### WHAT TO DO
When a line in the records contains the string "pvMonths", copy that line.

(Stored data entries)
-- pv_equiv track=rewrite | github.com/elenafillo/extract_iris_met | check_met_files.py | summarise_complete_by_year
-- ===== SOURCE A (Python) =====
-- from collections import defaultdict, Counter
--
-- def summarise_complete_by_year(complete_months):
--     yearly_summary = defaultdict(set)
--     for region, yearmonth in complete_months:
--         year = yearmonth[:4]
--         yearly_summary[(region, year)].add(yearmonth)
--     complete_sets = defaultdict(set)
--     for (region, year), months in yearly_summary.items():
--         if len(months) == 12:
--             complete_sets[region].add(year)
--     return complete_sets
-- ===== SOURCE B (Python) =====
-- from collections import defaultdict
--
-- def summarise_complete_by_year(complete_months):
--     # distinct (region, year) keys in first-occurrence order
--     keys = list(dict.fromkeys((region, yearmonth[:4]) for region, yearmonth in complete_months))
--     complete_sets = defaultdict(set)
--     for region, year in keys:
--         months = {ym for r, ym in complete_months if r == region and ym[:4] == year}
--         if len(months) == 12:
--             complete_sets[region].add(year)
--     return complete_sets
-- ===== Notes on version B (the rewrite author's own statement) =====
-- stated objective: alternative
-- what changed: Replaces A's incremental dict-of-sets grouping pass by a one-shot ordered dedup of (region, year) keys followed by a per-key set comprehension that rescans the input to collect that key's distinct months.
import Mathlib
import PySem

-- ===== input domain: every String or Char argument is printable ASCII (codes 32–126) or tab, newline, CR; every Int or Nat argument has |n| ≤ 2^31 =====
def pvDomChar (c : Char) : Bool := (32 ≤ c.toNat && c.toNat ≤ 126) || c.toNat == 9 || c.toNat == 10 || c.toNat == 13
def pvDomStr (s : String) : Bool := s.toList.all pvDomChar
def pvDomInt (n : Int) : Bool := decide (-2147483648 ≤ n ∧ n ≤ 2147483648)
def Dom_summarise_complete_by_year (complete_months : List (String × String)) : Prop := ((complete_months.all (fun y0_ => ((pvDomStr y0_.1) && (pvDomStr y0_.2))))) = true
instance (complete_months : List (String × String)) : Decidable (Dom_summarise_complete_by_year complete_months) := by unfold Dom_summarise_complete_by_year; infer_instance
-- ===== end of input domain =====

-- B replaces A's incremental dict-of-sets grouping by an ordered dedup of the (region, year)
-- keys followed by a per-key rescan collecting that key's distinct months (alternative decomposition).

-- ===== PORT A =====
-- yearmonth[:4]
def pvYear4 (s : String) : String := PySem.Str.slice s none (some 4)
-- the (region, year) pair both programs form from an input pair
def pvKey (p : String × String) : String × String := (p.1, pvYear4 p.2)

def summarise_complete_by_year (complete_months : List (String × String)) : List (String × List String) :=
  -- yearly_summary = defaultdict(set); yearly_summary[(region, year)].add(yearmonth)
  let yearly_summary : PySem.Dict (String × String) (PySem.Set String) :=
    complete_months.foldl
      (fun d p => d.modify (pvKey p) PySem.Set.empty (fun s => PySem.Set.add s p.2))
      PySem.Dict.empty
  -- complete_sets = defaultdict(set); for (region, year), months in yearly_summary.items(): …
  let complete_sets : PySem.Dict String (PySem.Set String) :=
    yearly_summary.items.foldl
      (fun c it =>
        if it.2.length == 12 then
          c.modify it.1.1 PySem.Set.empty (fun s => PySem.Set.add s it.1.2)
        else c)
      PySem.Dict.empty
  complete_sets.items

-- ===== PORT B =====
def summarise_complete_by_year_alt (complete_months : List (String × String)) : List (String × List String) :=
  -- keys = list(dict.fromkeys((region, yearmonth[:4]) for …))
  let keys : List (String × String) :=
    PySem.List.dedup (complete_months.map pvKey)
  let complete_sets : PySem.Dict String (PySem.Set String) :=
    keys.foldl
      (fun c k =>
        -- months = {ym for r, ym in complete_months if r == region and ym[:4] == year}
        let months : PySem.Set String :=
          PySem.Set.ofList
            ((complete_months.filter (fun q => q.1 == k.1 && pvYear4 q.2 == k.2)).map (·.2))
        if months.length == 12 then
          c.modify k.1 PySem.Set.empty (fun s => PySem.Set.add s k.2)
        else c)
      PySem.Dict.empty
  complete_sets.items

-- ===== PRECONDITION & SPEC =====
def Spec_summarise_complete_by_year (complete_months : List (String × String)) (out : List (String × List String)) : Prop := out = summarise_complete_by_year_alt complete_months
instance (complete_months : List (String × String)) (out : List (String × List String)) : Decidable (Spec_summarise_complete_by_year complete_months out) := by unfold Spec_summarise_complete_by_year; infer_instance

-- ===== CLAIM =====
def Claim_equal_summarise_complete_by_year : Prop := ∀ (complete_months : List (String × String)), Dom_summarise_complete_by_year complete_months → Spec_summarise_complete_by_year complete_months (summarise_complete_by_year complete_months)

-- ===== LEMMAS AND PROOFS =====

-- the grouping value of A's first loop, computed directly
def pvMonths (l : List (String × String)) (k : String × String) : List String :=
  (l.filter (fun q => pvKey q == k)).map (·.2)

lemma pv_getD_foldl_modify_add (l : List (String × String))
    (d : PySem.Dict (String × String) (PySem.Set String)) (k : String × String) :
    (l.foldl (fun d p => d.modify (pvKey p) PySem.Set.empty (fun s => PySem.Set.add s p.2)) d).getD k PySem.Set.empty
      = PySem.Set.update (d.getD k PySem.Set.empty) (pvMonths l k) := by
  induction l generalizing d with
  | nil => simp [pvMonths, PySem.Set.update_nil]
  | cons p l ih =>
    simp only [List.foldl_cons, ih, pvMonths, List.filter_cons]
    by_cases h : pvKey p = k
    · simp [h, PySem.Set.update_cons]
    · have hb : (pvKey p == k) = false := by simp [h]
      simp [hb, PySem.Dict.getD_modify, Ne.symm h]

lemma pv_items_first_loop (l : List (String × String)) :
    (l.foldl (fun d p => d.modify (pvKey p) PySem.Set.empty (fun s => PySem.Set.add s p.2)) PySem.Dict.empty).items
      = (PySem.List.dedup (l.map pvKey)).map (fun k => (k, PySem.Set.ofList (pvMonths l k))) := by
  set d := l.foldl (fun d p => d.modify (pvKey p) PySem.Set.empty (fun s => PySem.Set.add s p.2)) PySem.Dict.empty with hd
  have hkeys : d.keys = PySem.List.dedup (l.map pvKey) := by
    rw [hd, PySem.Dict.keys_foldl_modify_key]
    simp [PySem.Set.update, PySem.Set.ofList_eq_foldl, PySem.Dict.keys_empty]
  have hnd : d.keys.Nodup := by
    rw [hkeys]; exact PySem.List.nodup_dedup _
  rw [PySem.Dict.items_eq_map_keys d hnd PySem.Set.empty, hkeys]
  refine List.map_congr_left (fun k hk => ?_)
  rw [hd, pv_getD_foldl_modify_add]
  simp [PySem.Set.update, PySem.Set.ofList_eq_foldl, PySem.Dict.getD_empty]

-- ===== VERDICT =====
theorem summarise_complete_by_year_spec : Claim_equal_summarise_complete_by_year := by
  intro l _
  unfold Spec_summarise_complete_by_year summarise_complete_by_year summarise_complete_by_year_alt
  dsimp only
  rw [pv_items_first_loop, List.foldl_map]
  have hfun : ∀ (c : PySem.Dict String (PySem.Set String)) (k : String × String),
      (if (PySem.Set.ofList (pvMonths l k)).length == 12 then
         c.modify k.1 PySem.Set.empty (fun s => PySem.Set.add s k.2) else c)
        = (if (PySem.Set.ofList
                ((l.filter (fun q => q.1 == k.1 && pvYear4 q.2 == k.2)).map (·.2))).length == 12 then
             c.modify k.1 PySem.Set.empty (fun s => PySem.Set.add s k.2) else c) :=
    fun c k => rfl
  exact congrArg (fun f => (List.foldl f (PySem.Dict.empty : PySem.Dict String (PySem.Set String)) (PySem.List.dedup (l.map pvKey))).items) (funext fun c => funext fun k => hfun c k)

---

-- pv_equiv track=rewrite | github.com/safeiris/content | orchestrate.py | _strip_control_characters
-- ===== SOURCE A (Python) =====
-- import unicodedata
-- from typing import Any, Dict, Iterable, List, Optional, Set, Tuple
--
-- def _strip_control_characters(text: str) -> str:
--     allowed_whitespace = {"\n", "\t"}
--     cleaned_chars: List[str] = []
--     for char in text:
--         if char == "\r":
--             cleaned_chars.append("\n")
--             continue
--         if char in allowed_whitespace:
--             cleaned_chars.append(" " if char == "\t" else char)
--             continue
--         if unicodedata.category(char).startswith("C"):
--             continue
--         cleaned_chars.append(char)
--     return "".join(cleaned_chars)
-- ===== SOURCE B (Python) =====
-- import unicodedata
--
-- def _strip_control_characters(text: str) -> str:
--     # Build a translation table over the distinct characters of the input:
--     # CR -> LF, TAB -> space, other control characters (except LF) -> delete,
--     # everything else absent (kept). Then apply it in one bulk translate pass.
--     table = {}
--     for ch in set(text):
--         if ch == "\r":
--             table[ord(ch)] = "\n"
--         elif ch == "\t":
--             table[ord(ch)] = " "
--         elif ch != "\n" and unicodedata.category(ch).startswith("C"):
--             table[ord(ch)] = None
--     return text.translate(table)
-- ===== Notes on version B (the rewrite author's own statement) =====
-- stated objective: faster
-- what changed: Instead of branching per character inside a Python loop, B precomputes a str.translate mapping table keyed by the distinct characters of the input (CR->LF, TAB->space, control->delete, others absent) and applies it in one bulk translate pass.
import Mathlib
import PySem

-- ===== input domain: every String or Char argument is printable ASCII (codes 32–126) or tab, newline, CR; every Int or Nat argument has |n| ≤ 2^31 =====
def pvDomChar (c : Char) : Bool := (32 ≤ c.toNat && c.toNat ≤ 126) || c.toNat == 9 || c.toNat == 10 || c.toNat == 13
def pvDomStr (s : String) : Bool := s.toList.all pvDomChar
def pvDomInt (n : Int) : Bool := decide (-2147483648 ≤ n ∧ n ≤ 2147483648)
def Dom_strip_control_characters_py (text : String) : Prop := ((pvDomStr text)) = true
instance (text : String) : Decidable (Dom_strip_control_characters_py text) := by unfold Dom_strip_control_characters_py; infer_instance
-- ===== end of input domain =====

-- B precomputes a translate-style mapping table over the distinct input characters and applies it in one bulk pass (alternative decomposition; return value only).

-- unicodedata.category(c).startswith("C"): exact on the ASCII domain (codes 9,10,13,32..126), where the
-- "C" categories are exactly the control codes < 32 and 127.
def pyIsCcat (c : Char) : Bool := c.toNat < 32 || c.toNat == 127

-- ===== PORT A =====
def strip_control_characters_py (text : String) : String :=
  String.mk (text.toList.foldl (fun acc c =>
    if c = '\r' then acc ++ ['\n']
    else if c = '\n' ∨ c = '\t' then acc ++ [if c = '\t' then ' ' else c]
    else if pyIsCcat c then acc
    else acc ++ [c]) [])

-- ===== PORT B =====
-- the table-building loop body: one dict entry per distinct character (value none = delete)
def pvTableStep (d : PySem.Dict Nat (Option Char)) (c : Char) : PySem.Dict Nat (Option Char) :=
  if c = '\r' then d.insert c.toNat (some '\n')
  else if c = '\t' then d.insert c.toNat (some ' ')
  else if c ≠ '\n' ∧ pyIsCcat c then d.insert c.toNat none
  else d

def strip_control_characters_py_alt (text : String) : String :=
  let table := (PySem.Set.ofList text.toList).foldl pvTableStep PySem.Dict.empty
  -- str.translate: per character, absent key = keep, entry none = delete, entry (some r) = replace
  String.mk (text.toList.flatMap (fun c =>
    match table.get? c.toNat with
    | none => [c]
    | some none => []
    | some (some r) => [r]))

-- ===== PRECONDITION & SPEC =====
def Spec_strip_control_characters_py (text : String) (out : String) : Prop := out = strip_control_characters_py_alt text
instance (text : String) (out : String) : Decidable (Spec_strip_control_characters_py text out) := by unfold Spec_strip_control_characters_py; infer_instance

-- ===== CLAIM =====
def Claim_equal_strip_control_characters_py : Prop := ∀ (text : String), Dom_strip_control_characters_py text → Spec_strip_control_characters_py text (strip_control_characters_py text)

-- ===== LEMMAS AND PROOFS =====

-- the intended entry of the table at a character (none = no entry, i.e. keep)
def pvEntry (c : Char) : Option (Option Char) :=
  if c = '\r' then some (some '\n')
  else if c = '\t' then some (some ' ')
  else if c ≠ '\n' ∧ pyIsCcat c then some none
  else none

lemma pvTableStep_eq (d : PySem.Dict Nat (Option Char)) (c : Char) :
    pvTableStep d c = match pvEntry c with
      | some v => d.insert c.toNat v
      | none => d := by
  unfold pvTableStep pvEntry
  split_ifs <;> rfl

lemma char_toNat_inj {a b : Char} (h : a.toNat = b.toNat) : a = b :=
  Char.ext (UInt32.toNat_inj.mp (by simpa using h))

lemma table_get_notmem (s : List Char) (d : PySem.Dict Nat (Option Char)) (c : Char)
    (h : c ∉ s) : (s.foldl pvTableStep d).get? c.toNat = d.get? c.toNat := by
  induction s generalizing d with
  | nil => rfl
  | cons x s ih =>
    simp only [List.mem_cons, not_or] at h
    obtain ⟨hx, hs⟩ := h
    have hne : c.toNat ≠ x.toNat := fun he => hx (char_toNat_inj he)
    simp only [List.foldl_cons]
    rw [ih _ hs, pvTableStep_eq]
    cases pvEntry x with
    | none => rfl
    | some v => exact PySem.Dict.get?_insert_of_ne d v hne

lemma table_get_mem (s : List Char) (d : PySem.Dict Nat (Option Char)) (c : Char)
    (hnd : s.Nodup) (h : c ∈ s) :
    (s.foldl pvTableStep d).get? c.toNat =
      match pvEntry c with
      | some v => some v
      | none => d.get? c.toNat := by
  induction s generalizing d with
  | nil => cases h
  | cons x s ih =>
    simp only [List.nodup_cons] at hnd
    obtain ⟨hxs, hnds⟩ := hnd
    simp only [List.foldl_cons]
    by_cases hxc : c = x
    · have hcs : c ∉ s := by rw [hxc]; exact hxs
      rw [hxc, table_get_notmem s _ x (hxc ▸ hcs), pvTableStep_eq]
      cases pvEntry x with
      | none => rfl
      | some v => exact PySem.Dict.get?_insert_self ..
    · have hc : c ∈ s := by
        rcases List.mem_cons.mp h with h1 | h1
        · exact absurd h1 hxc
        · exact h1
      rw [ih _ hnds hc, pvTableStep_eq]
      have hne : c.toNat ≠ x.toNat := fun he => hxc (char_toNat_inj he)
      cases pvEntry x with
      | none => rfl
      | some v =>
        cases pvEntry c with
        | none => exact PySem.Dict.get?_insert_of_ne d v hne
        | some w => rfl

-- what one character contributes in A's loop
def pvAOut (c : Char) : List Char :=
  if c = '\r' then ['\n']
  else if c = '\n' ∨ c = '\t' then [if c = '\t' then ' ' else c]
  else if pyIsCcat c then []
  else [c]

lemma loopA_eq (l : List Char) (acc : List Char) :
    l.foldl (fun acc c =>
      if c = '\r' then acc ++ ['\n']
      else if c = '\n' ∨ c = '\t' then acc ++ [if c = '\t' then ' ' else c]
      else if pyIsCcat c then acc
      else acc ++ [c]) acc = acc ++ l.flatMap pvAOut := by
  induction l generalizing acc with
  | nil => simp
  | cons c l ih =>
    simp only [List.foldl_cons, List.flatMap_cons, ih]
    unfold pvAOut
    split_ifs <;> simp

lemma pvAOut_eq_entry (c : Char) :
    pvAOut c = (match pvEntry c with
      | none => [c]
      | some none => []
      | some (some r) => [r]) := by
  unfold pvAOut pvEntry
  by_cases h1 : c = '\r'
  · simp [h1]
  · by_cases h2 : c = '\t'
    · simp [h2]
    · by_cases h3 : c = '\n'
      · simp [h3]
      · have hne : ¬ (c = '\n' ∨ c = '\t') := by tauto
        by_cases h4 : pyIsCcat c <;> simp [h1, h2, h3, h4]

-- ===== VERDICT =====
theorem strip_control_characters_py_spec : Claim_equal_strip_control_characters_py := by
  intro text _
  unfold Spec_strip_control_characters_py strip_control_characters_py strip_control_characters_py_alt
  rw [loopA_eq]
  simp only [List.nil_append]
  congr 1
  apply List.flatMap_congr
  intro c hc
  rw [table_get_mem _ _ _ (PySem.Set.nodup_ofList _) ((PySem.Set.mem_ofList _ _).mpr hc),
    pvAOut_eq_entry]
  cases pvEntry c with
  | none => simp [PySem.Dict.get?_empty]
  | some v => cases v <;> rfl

--

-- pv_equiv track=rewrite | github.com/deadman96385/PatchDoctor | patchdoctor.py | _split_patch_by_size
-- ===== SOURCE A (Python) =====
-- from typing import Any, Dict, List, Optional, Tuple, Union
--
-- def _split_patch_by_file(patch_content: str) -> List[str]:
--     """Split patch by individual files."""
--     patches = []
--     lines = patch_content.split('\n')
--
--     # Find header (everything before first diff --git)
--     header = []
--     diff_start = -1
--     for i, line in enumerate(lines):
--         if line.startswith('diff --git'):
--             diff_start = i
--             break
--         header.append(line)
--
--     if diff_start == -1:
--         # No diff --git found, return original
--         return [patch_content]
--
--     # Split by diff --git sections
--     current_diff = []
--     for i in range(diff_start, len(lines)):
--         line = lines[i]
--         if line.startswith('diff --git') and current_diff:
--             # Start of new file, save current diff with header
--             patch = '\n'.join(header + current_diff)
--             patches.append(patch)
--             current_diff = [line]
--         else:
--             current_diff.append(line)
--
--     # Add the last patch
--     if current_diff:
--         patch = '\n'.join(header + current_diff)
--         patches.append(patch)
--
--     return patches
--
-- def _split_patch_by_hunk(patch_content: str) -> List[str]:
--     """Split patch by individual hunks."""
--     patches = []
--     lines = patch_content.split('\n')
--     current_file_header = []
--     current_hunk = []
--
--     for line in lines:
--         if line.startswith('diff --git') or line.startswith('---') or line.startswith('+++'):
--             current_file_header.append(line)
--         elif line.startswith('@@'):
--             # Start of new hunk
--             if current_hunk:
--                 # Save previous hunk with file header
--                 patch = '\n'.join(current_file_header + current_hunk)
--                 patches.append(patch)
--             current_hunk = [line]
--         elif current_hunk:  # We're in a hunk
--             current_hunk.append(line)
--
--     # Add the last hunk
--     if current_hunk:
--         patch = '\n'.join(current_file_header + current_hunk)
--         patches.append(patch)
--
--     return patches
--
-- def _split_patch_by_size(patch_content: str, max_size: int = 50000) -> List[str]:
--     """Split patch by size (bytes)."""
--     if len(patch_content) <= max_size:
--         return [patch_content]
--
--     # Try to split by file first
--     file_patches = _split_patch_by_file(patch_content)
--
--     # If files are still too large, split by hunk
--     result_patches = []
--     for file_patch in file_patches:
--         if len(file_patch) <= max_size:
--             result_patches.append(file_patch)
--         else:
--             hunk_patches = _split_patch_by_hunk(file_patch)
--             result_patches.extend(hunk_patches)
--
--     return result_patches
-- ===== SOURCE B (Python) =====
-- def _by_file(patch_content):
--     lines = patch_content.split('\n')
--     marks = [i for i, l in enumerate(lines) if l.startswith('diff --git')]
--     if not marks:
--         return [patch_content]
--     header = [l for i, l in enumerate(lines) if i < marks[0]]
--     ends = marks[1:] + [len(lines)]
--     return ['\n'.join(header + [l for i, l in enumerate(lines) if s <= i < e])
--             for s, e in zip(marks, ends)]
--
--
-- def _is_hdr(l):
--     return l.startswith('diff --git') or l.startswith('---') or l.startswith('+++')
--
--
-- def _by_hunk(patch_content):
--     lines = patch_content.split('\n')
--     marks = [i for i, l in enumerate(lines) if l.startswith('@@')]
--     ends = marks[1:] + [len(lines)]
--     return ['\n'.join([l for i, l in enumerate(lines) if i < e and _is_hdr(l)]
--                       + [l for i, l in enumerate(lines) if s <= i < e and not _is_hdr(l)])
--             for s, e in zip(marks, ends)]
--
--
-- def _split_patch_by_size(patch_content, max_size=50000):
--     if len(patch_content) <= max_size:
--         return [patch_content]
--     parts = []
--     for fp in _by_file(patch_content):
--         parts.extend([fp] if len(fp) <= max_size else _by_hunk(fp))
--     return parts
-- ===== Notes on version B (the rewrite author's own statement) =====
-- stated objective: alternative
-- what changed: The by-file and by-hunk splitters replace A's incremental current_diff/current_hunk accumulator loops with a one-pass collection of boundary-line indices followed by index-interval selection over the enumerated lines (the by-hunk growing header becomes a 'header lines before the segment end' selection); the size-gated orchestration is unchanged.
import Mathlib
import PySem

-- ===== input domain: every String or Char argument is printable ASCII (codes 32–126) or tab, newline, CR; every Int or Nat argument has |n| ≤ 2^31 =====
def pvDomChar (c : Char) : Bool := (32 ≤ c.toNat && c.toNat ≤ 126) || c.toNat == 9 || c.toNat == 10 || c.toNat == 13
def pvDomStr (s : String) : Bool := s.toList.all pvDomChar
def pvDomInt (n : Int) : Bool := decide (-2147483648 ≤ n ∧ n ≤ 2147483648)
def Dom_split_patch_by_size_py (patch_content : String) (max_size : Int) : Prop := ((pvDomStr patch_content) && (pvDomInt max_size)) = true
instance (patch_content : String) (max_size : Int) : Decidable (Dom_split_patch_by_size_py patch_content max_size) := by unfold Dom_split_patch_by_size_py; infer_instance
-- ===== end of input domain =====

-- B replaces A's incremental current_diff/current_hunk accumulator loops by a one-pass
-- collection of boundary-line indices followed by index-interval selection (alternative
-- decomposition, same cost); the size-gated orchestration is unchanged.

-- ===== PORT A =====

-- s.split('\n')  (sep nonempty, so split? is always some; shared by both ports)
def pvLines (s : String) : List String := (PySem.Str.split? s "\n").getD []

### ANSWER SPACE
def pvMonths (l : List (String × String)) (k : String × String) : List String :=
      = PySem.Set.update (d.getD k PySem.Set.empty) (pvMonths l k) := by
  | nil => simp [pvMonths, PySem.Set.update_nil]
    simp only [List.foldl_cons, ih, pvMonths, List.filter_cons]
      = (PySem.List.dedup (l.map pvKey)).map (fun k => (k, PySem.Set.ofList (pvMonths l k))) := by
      (if (PySem.Set.ofList (pvMonths l k)).length == 12 then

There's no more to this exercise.